Information supplied —
-- pv_equiv track=rewrite | github.com/ArielBanay/Python-Assignments | HW3/HW3.py | remove_from_data
-- ===== SOURCE A (Python) =====
-- def remove_from_data(inverted_index, sequences_data, seq_id):
--     '''
--     The function receives two dictionaries that constitute a database, in addition it receives an ID number of a
--     sequence that exists in the database. The function removes the data referring to this sequence from the dictionaries
--     and returns the same dictionaries after the update.
--
--     Args:
--         inverted_index(dict): A dictionary in which the keys are amino acids and the values are dictionaries in which the keys are the identification number of the DNA sequence in which the amino acid is found,
--         and the value is the number of occurrences of the amino acid in that sequence.
--         sequences_data(dict): A dictionary containing the amino acid chain length for each DNA sequence from the input dictionary (values),
--         and a serial number for each sequence corresponding to the input dictionary (key)
--         seq_id(int): ID number of the sequence that we want to remove from the database.
--
--     Return:
--         inverted_index(dict): A dictionary in which the keys are amino acids and the values are dictionaries in which the keys are the identification number of the DNA sequence in which the amino acid is found,
--         and the value is the number of occurrences of the amino acid in that sequence. After we have removed the data of the sequence.
--         sequences_data(dict): A dictionary containing the amino acid chain length for each DNA sequence from the input dictionary (values),
--         and a serial number for each sequence corresponding to the input dictionary (key). After we have removed the data of the sequence.
--     '''
--     #Checks for each entry of the main dictionary (which is also a dictionary in itself), whether 'SEQ_ID' is in it as a key and deletes it
--     for v in list(inverted_index.values()):
--         if seq_id in v.keys():
--             v.pop(seq_id)
--     #Checks for each of the primary keys whether they are left as 'key' with no value and removes them from the primary dictionary.
--     for k in list(inverted_index.keys()):
--         if inverted_index[k]=={}:
--             inverted_index.pop(k)
--     #Removes the requested sequence number from the 'sequences_data' dictionary.
--     sequences_data.pop(seq_id)
--     return inverted_index,sequences_data
-- ===== SOURCE B (Python) =====
-- def remove_from_data(inverted_index, sequences_data, seq_id):
--     # Single rebuild pass: keep each word's postings minus seq_id, dropping words
--     # whose postings come out empty, instead of A's mutate-then-sweep two passes.
--     # (A mutates the inner dicts in place; B installs freshly built inner dicts,
--     # but leaves the same contents in the same outer dict objects.)
--     new_index = {}
--     for word, inner in inverted_index.items():
--         kept = {s: c for s, c in inner.items() if s != seq_id}
--         if kept:
--             new_index[word] = kept
--     inverted_index.clear()
--     inverted_index.update(new_index)
--     del sequences_data[seq_id]
--     return inverted_index, sequences_data
-- ===== Notes on version B (the rewrite author's own statement) =====
-- stated objective: simpler
-- what changed: A's three steps (mutate every inner dict, then a second sweep deleting now-empty keys, then pop) become a single rebuild pass that filters each inner dict and keeps only words with nonempty remains; Pre_ excludes a missing seq_id (A raises KeyError) and association lists with duplicate keys, which represent no Python dict input.
import Mathlib
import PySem

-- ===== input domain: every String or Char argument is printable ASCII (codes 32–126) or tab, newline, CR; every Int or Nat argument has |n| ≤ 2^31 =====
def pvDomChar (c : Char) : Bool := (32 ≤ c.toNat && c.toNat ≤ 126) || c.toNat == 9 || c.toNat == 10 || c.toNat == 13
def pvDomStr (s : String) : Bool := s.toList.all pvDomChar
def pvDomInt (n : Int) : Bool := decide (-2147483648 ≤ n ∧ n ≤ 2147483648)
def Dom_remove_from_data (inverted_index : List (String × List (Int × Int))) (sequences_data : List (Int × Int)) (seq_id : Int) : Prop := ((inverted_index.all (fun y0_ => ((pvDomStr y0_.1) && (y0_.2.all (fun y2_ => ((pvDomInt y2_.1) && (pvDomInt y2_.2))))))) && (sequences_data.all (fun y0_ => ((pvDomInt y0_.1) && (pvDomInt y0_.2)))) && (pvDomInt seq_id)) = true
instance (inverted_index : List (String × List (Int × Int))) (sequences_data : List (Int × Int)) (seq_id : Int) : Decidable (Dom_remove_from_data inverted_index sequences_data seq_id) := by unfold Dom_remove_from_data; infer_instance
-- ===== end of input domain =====

-- B replaces A's two-pass mutate-then-sweep with a single rebuild pass (filter each
-- inner dict, drop entries that come out empty); return value proved equal on Pre_.
-- (Both Pythons mutate their dict arguments; the theorems are about the return value.)

-- ===== PORT A =====

-- dict.pop(k) / del d[k] on an association list: remove the first pair with key k
def pvPopPair {α β : Type} [BEq α] : List (α × β) → α → List (α × β)
  | [], _ => []
  | q :: rest, k => if q.1 == k then rest else q :: pvPopPair rest k

def remove_from_data (inverted_index : List (String × List (Int × Int))) (sequences_data : List (Int × Int)) (seq_id : Int) : (List (String × List (Int × Int))) × (List (Int × Int)) :=
  -- first pass: for v in list(inverted_index.values()): if seq_id in v.keys(): v.pop(seq_id)
  let ii1 := inverted_index.map (fun p =>
    if p.2.any (fun q => q.1 == seq_id) then (p.1, pvPopPair p.2 seq_id) else p)
  -- second pass: for k in list(inverted_index.keys()): if inverted_index[k]=={}: inverted_index.pop(k)
  let ii2 := (ii1.map (·.1)).foldl (fun d k =>
    match d.find? (fun p => p.1 == k) with
    | some pr => if pr.2 = [] then pvPopPair d k else d
    | none => d) ii1
  -- sequences_data.pop(seq_id)  (KeyError when absent: excluded by Pre_)
  (ii2, pvPopPair sequences_data seq_id)

-- ===== PORT B =====

def remove_from_data_alt (inverted_index : List (String × List (Int × Int))) (sequences_data : List (Int × Int)) (seq_id : Int) : (List (String × List (Int × Int))) × (List (Int × Int)) :=
  -- one loop: kept = {s: c for s, c in inner.items() if s != seq_id}; keep word iff kept
  let newIndex := inverted_index.foldl (fun acc p =>
    let kept := p.2.filter (fun q => decide (q.1 ≠ seq_id))
    if kept.isEmpty then acc else acc ++ [(p.1, kept)]) []
  -- del sequences_data[seq_id]  (KeyError when absent: excluded by Pre_)
  (newIndex, pvPopPair sequences_data seq_id)

-- ===== PRECONDITION & SPEC =====

-- Pre_ excludes (a) seq_id absent from sequences_data, where A (and B) raise KeyError, and
-- (b) association lists with duplicate keys (outer, or inside an inner dict), which do not
-- represent any Python dict input at all.
def Pre_remove_from_data (inverted_index : List (String × List (Int × Int))) (sequences_data : List (Int × Int)) (seq_id : Int) : Prop :=
  (inverted_index.map (·.1)).Nodup ∧ (∀ p ∈ inverted_index, (p.2.map (·.1)).Nodup) ∧ seq_id ∈ sequences_data.map (·.1)
instance (inverted_index : List (String × List (Int × Int))) (sequences_data : List (Int × Int)) (seq_id : Int) : Decidable (Pre_remove_from_data inverted_index sequences_data seq_id) := by unfold Pre_remove_from_data; infer_instance

def pvWitness_remove_from_data : (List (String × List (Int × Int))) × (List (Int × Int)) × Int :=
  ([("A", [(1, 2), (2, 1)]), ("C", [(1, 1)])], [(1, 3), (2, 4)], 1)

def Spec_remove_from_data (inverted_index : List (String × List (Int × Int))) (sequences_data : List (Int × Int)) (seq_id : Int) (out : (List (String × List (Int × Int))) × (List (Int × Int))) : Prop := out = remove_from_data_alt inverted_index sequences_data seq_id
instance (inverted_index : List (String × List (Int × Int))) (sequences_data : List (Int × Int)) (seq_id : Int) (out : (List (String × List (Int × Int))) × (List (Int × Int))) : Decidable (Spec_remove_from_data inverted_index sequences_data seq_id out) := by unfold Spec_remove_from_data; infer_instance

-- ===== CLAIM (what is proved, stated in full; the proofs are below) =====
def Claim_equal_remove_from_data : Prop := ∀ (inverted_index : List (String × List (Int × Int))) (sequences_data : List (Int × Int)) (seq_id : Int), Dom_remove_from_data inverted_index sequences_data seq_id → Pre_remove_from_data inverted_index sequences_data seq_id → Spec_remove_from_data inverted_index sequences_data seq_id (remove_from_data inverted_index sequences_data seq_id)

-- ===== LEMMAS AND PROOFS =====

-- under unique keys, popping key k equals filtering k out
theorem pvPopPair_eq_filter {β : Type} (l : List (Int × β)) (k : Int)
    (h : (l.map (·.1)).Nodup) : pvPopPair l k = l.filter (fun q => decide (q.1 ≠ k)) := by
  induction l with
  | nil => rfl
  | cons q rest ih =>
    simp only [List.map_cons, List.nodup_cons, List.mem_map] at h
    by_cases hq : q.1 = k
    · have hrest : rest.filter (fun q => decide (q.1 ≠ k)) = rest := by
        rw [List.filter_eq_self]
        intro a ha
        simp only [ne_eq, decide_eq_true_eq]
        intro hak
        exact h.1 ⟨a, ha, by rw [hak, hq]⟩
      simp only [pvPopPair, hq, beq_self_eq_true, if_true, List.filter_cons, ne_eq,
        decide_not, decide_true]
      simpa [ne_eq, decide_not] using hrest.symm
    · simp only [pvPopPair, beq_iff_eq, if_false, List.filter_cons,
        ne_eq, hq, not_false_eq_true, decide_true, if_true, ih h.2]

-- popping a key absent from the head leaves the head
theorem pvPopPair_cons_ne {β : Type} (p : String × β) (d : List (String × β)) (k : String)
    (h : ¬ p.1 = k) : pvPopPair (p :: d) k = p :: pvPopPair d k := by
  simp [pvPopPair, h]

-- A's second pass, folded over keys not containing p.1, skips p
theorem foldl_sweep_cons (keys : List String) (d : List (String × List (Int × Int)))
    (p : String × List (Int × Int)) (h : p.1 ∉ keys) :
    keys.foldl (fun d k =>
      match d.find? (fun p => p.1 == k) with
      | some pr => if pr.2 = [] then pvPopPair d k else d
      | none => d) (p :: d)
    = p :: keys.foldl (fun d k =>
      match d.find? (fun p => p.1 == k) with
      | some pr => if pr.2 = [] then pvPopPair d k else d
      | none => d) d := by
  induction keys generalizing d with
  | nil => rfl
  | cons k ks ih =>
    simp only [List.mem_cons, not_or] at h
    have hne : ¬ p.1 = k := h.1
    simp only [List.foldl_cons]
    have hfind : (p :: d).find? (fun q => q.1 == k) = d.find? (fun q => q.1 == k) := by
      rw [List.find?_cons_of_neg]
      simp [hne]
    rw [hfind]
    cases hf : d.find? (fun q => q.1 == k) with
    | none => exact ih d h.2
    | some pr =>
      by_cases hpr : pr.2 = []
      · simp only [hpr, if_true]
        rw [pvPopPair_cons_ne p d k hne]
        exact ih _ h.2
      · simp only [hpr, if_false]
        exact ih d h.2

-- A's second pass over a nodup-keyed dict removes exactly the empty entries
theorem sweep_eq_filter (d : List (String × List (Int × Int)))
    (h : (d.map (·.1)).Nodup) :
    (d.map (·.1)).foldl (fun d k =>
      match d.find? (fun p => p.1 == k) with
      | some pr => if pr.2 = [] then pvPopPair d k else d
      | none => d) d
    = d.filter (fun p => !p.2.isEmpty) := by
  induction d with
  | nil => rfl
  | cons p rest ih =>
    simp only [List.map_cons, List.nodup_cons] at h
    simp only [List.map_cons, List.foldl_cons]
    have hfind : (p :: rest).find? (fun q => q.1 == p.1) = some p := by
      rw [List.find?_cons_of_pos]
      simp
    rw [hfind]
    by_cases hp : p.2 = []
    · have hpop : pvPopPair (p :: rest) p.1 = rest := by simp [pvPopPair]
      simp only [if_true, hpop, List.filter_cons, hp, List.isEmpty_nil, Bool.not_true]
      exact ih h.2
    · simp only [hp, if_false]
      rw [foldl_sweep_cons _ rest p h.1]
      have hne : p.2.isEmpty = false := by
        simp [hp]
      simp only [List.filter_cons, hne, Bool.not_false, if_true]
      rw [ih h.2]
    
-- B's append-building loop is a filter of a map
theorem foldl_build_eq_filter_map (l : List (String × List (Int × Int))) (seq_id : Int)
    (acc : List (String × List (Int × Int))) :
    l.foldl (fun acc p =>
      let kept := p.2.filter (fun q => decide (q.1 ≠ seq_id))
      if kept.isEmpty then acc else acc ++ [(p.1, kept)]) acc
    = acc ++ (l.map (fun p => (p.1, p.2.filter (fun q => decide (q.1 ≠ seq_id))))).filter
        (fun p => !p.2.isEmpty) := by
  induction l generalizing acc with
  | nil => simp
  | cons p rest ih =>
    simp only [List.foldl_cons, List.map_cons, List.filter_cons]
    by_cases hk : (p.2.filter (fun q => decide (q.1 ≠ seq_id))).isEmpty = true
    · simp only [hk, if_true, Bool.not_true]
      exact ih acc
    · simp only [Bool.not_eq_true] at hk
      simp only [hk, Bool.not_false, if_true]
      rw [if_neg (by simp)]
      rw [ih (acc ++ [(p.1, p.2.filter (fun q => decide (q.1 ≠ seq_id)))])]
      simp

-- A's first pass equals the per-entry filter, entrywise, under nodup inner keys
theorem pass1_entry (p : String × List (Int × Int)) (seq_id : Int)
    (h : (p.2.map (·.1)).Nodup) :
    (if p.2.any (fun q => q.1 == seq_id) then (p.1, pvPopPair p.2 seq_id) else p)
    = (p.1, p.2.filter (fun q => decide (q.1 ≠ seq_id))) := by
  by_cases ha : p.2.any (fun q => q.1 == seq_id) = true
  · simp only [ha, if_true, pvPopPair_eq_filter p.2 seq_id h]
  · rw [if_neg ha]
    have : p.2.filter (fun q => decide (q.1 ≠ seq_id)) = p.2 := by
      rw [List.filter_eq_self]
      intro a hmem
      simp only [List.any_eq_true, not_exists, not_and] at ha
      have := ha a hmem
      simp only [beq_iff_eq] at this
      simp [this]
    rw [this]

-- ===== VERDICT (by name: the statement is the Claim_ definition above) =====
theorem remove_from_data_spec : Claim_equal_remove_from_data := by
  intro ii sd seq_id _hdom hpre
  obtain ⟨hout, hin, _hsd⟩ := hpre
  unfold Spec_remove_from_data remove_from_data remove_from_data_alt
  have hmap : ii.map (fun p =>
      if p.2.any (fun q => q.1 == seq_id) then (p.1, pvPopPair p.2 seq_id) else p)
      = ii.map (fun p => (p.1, p.2.filter (fun q => decide (q.1 ≠ seq_id)))) :=
    List.map_congr_left (fun p hp => pass1_entry p seq_id (hin p hp))
  simp only [hmap]
  have hkeys : ((ii.map (fun p => (p.1, p.2.filter (fun q => decide (q.1 ≠ seq_id))))).map (·.1))
      = ii.map (·.1) := by
    simp [List.map_map, Function.comp]
  have hnd : ((ii.map (fun p => (p.1, p.2.filter (fun q => decide (q.1 ≠ seq_id))))).map (·.1)).Nodup := by
    rw [hkeys]; exact hout
  rw [sweep_eq_filter _ hnd, foldl_build_eq_filter_map ii seq_id []]
  simp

Your goal — Your reply should hold all the lines from the listing above in which "outer" appears.

Response to this task —
--     # but leaves the same contents in the same outer dict objects.)
-- (b) association lists with duplicate keys (outer, or inside an inner dict), which do not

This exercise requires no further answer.